-- pv_equiv track=rewrite | github.com/liskos/gutnikov | варианты2025/шастинбахтиев/11/27.py | clasterization_1
-- ===== SOURCE A (Python) =====
-- def clasterization_1(data):
--     clasters = [[],[],[]]
--     for x, y in data:
--         if y < 0:
--             clasters[0].append([x, y])
--         elif y > 15:
--             clasters[1].append([x, y])
--         else:
--             clasters[2].append([x, y])
--     return clasters
-- ===== SOURCE B (Python) =====
-- def clasterization_1(data):
--     return [
--         [[x, y] for x, y in data if y < 0],
--         [[x, y] for x, y in data if y > 15],
--         [[x, y] for x, y in data if 0 <= y <= 15],
--     ]
-- ===== Notes on version B (the rewrite author's own statement) =====
-- stated objective: simpler
-- what changed: Replaces the single loop mutating three accumulator lists with three independent filtering comprehensions over the data, one per cluster.
import Mathlib
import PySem

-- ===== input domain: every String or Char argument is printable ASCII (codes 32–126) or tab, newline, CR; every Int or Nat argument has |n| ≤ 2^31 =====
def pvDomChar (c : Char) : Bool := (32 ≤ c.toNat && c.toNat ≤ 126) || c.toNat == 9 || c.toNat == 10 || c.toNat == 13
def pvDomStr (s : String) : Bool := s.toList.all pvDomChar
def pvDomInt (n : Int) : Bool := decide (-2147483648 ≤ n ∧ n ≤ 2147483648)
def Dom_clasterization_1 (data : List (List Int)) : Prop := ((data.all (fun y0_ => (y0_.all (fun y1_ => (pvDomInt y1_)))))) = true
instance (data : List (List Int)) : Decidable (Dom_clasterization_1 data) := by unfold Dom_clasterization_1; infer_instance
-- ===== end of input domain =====

-- B replaces A's single loop over three mutable accumulators by three independent
-- filtering passes over the data (objective: simpler decomposition; same results).

-- ===== PORT A =====
-- one loop step: unpack [x, y] and append [x, y] to the matching cluster
-- (Pre_ guarantees every element is a 2-list, so the catch-all branch is unreachable)
def clastStep (st : List (List Int) × List (List Int) × List (List Int)) (p : List Int) :
    List (List Int) × List (List Int) × List (List Int) :=
  match p with
  | [x, y] =>
    if y < 0 then (st.1 ++ [[x, y]], st.2.1, st.2.2)
    else if y > 15 then (st.1, st.2.1 ++ [[x, y]], st.2.2)
    else (st.1, st.2.1, st.2.2 ++ [[x, y]])
  | _ => st

def clasterization_1 (data : List (List Int)) : List (List (List Int)) :=
  let c := data.foldl clastStep ([], [], [])
  [c.1, c.2.1, c.2.2]

-- ===== PORT B =====
-- three independent comprehensions, one per cluster
def cluster0 (data : List (List Int)) : List (List Int) :=
  data.filterMap (fun p => match p with
    | [x, y] => if y < 0 then some [x, y] else none
    | _ => none)

def cluster1 (data : List (List Int)) : List (List Int) :=
  data.filterMap (fun p => match p with
    | [x, y] => if y > 15 then some [x, y] else none
    | _ => none)

def cluster2 (data : List (List Int)) : List (List Int) :=
  data.filterMap (fun p => match p with
    | [x, y] => if 0 ≤ y ∧ y ≤ 15 then some [x, y] else none
    | _ => none)

def clasterization_1_alt (data : List (List Int)) : List (List (List Int)) :=
  [cluster0 data, cluster1 data, cluster2 data]

-- ===== PRECONDITION & SPEC =====
-- Pre_ excludes inputs whose elements are not 2-lists: there the Python `for x, y in data`
-- unpacking raises ValueError in both A and B.
def Pre_clasterization_1 (data : List (List Int)) : Prop :=
  ∀ p ∈ data, p.length = 2

instance (data : List (List Int)) : Decidable (Pre_clasterization_1 data) := by
  unfold Pre_clasterization_1; infer_instance

def pvWitness_clasterization_1 : List (List Int) := [[1, -3], [2, 20], [3, 7]]

def Spec_clasterization_1 (data : List (List Int)) (out : List (List (List Int))) : Prop := out = clasterization_1_alt data
instance (data : List (List Int)) (out : List (List (List Int))) : Decidable (Spec_clasterization_1 data out) := by unfold Spec_clasterization_1; infer_instance

-- ===== CLAIM (what is proved, stated in full; the proofs are below) =====
def Claim_equal_clasterization_1 : Prop := ∀ (data : List (List Int)), Dom_clasterization_1 data → Pre_clasterization_1 data → Spec_clasterization_1 data (clasterization_1 data)

-- ===== LEMMAS AND PROOFS =====

-- loop invariant: the fold appends each cluster's filterMap to its accumulator
theorem foldl_clastStep (data : List (List Int)) :
    ∀ a b c, data.foldl clastStep (a, b, c) =
      (a ++ cluster0 data, b ++ cluster1 data, c ++ cluster2 data) := by
  induction data with
  | nil => intro a b c; simp [cluster0, cluster1, cluster2]
  | cons p tl ih =>
    intro a b c
    match p with
    | [] => simp [clastStep, cluster0, cluster1, cluster2, List.foldl, ih]
    | [x] => simp [clastStep, cluster0, cluster1, cluster2, List.foldl, ih]
    | x :: y :: z :: r => simp [clastStep, cluster0, cluster1, cluster2, List.foldl, ih]
    | [x, y] =>
      simp only [List.foldl, clastStep, cluster0, cluster1, cluster2, List.filterMap]
      by_cases h0 : y < 0
      · have h1 : ¬ (15 < y) := by omega
        have h2 : ¬ (0 ≤ y ∧ y ≤ 15) := by omega
        simp [h0, h1, h2, ih, cluster0, cluster1, cluster2]
      · by_cases h1 : y > 15
        · have h2 : ¬ (0 ≤ y ∧ y ≤ 15) := by omega
          simp [h0, h1, h2, ih, cluster0, cluster1, cluster2]
        · have h2 : 0 ≤ y ∧ y ≤ 15 := ⟨by omega, by omega⟩
          simp [h0, h1, h2, ih, cluster0, cluster1, cluster2]

-- ===== VERDICT (by name: the statement is the Claim_ definition above) =====
theorem clasterization_1_spec : Claim_equal_clasterization_1 := by
  intro data _ _
  unfold Spec_clasterization_1 clasterization_1 clasterization_1_alt
  simp [foldl_clastStep]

▸ **YOUR INSTRUCTIONS**
All lines that hold the word "every" should be copied from the data.

▸ **TASK OUTPUT**
-- ===== input domain: every String or Char argument is printable ASCII (codes 32–126) or tab, newline, CR; every Int or Nat argument has |n| ≤ 2^31 =====
-- (Pre_ guarantees every element is a 2-list, so the catch-all branch is unreachable)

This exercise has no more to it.